Days              : 0
Hours             : 0
Minutes           : 18
Seconds           : 21
Milliseconds      : 674
Ticks             : 11016740655
TotalDays         : 0.0127508572395833
TotalHours        : 0.30602057375
TotalMinutes      : 18.361234425
TotalSeconds      : 1101.6740655
TotalMilliseconds : 1101674.0655

Measure-Command { tar -cf part1.tar "C:\tmp\PR2" }
tar.exe: Removing leading drive letter from member names

Days              : 0
Hours             : 0
Minutes           : 14
Seconds           : 26
Milliseconds      : 185
Ticks             : 8661856156
TotalDays         : 0.0100252964768519
TotalHours        : 0.240607115444444
TotalMinutes      : 14.4364269266667
TotalSeconds      : 866.1856156
TotalMilliseconds : 866185.6156

Measure-Command { robocopy /MT /E /COMPRESS "C:\tmp\" "\\rekskuNAS\home\4150\source leaks\Samsung\" part1.tar }

Days              : 0
Hours             : 1
Minutes           : 9
Seconds           : 27
Milliseconds      : 926
Ticks             : 41679260806
TotalDays         : 0.0482398851921296
TotalHours        : 1.15775724461111
TotalMinutes      : 69.4654346766667
TotalSeconds      : 4167.9260806
TotalMilliseconds : 4167926.0806

And on the NAS side:

time tar --warning=no-unknown-keyword -xf part1.tar

real    78m46.011s
user    0m51.103s
sys     20m8.847s

Benchmark results

Option Time in minutes
Download, extract and upload 188 minutes
Extract streaming 558 minutes
Extract remotely 179 minutes
Download, extract, archive, upload and extract 194 minutes

I have to admit the results surprised me. I expected the last option to be faster by quite a bit, as it performs the computational parts on a strong machine but the overhead of data movement, network and disk, made any improvement negigble.

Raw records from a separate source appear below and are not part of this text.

-- pv_equiv track=rewrite | github.com/austral-prog/tp-7-MRecioO | loops.py | index_of_empty
-- ===== SOURCE A (Python) =====
-- def index_of_empty(list):
--     i = -1
--     nlist = []
--     for elem in list:
--         if elem != '':
--             nlist.append(elem)
--         else:
--             i = len(nlist)
--             break
--     return i
-- ===== SOURCE B (Python) =====
-- def index_of_empty(list):
--     # Back-to-front fold: maintain the answer for the suffix already seen.
--     ans = -1
--     for elem in reversed(list):
--         if elem == '':
--             ans = 0
--         elif ans != -1:
--             ans += 1
--     return ans
-- ===== Notes on version B (the rewrite author's own statement) =====
-- stated objective: alternative
-- what changed: Replaces A's forward scan with an early break and an nlist accumulator by a full back-to-front fold that maintains the first-empty index of the suffix seen so far (0 at an empty string, +1 over a non-empty prefix element), keeping no list at all.
import Mathlib
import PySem

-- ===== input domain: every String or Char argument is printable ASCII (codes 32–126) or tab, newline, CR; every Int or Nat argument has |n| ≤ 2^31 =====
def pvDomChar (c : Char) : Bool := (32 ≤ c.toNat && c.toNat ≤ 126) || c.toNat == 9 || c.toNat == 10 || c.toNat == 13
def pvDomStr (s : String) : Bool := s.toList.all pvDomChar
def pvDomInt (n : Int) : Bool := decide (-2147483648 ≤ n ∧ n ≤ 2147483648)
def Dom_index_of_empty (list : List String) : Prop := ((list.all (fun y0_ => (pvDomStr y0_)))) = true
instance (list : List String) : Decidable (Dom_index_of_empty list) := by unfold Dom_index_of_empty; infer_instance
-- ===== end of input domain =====

-- B replaces A's forward scan with early break and nlist accumulator by a full back-to-front fold maintaining the suffix's answer; same O(n).

-- ===== PORT A =====
-- loop over the list, appending non-empty elements to nlist; on the first '' set i = len(nlist) and break
def indexOfEmptyGo : List String → List String → Int
  | [], _ => -1
  | e :: rest, nlist =>
      if e ≠ "" then indexOfEmptyGo rest (nlist ++ [e])
      else (nlist.length : Int)

def index_of_empty (list : List String) : Int := indexOfEmptyGo list []

-- ===== PORT B =====
-- for elem in reversed(list): if elem == '': ans = 0 elif ans != -1: ans += 1
def index_of_empty_alt (list : List String) : Int :=
  list.reverse.foldl
    (fun ans elem => if elem = "" then 0 else if ans ≠ -1 then ans + 1 else ans)
    (-1)

-- ===== PRECONDITION & SPEC =====
def Spec_index_of_empty (list : List String) (out : Int) : Prop := out = index_of_empty_alt list
instance (list : List String) (out : Int) : Decidable (Spec_index_of_empty list out) := by unfold Spec_index_of_empty; infer_instance

-- ===== CLAIM (what is proved, stated in full; the proofs are below) =====
def Claim_equal_index_of_empty : Prop := ∀ (list : List String), Dom_index_of_empty list → Spec_index_of_empty list (index_of_empty list)

-- ===== LEMMAS AND PROOFS =====
-- Both sides equal the first-match index (as Option Nat, -1 for none).
theorem indexOfEmptyGo_index? (l nlist : List String) :
    indexOfEmptyGo l nlist =
      match PySem.List.index? l "" with
      | some i => ((nlist.length + i : Nat) : Int)
      | none => -1 := by
  induction l generalizing nlist with
  | nil => simp [indexOfEmptyGo, PySem.List.index?]
  | cons e rest ih =>
    by_cases he : e = ""
    · subst he
      rw [PySem.List.index?_cons_self]
      simp [indexOfEmptyGo]
    · rw [indexOfEmptyGo, if_pos he, ih, PySem.List.index?_cons_of_ne _ he]
      cases h : PySem.List.index? rest "" with
      | none => simp
      | some i => simp; ring

theorem alt_index? (l : List String) :
    index_of_empty_alt l =
      match PySem.List.index? l "" with
      | some i => (i : Int)
      | none => -1 := by
  unfold index_of_empty_alt
  rw [List.foldl_reverse]
  induction l with
  | nil => simp [PySem.List.index?]
  | cons e rest ih =>
    by_cases he : e = ""
    · subst he
      rw [PySem.List.index?_cons_self]
      simp [List.foldr]
    · rw [PySem.List.index?_cons_of_ne _ he]
      simp only [List.foldr, ih]
      cases h : PySem.List.index? rest "" with
      | none => simp [he]
      | some i =>
        have hne : ((i : Int)) ≠ -1 := by omega
        simp [he, hne]

-- ===== VERDICT (by name: the statement is the Claim_ definition above) =====
theorem index_of_empty_spec : Claim_equal_index_of_empty := by
  intro list _
  unfold Spec_index_of_empty index_of_empty
  rw [indexOfEmptyGo_index?, alt_index?]
  cases h : PySem.List.index? list "" <;> simp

Note that the option that relied on the least amount of data movement won. Not by a lot but by enough to be note worthy.

In the interests of continuing this benchmark, I compared two additional large archives one weighing 32GB and another one of 73GB. However, these archives were not compressed, only packed together. This results in the following runtimes (all numbers in minutes)

Size Time
90GB 192
32GB 9
73GB 22

Note that with these runtimes it’s clear that just downloading and uploading the data would be a waste of time. Clearly if it’s not computationally heavy, the data transfer costs dominate. I also ran into technical issues that complicated trying option 4 “Download, extract, archive, upload and extract” on these files.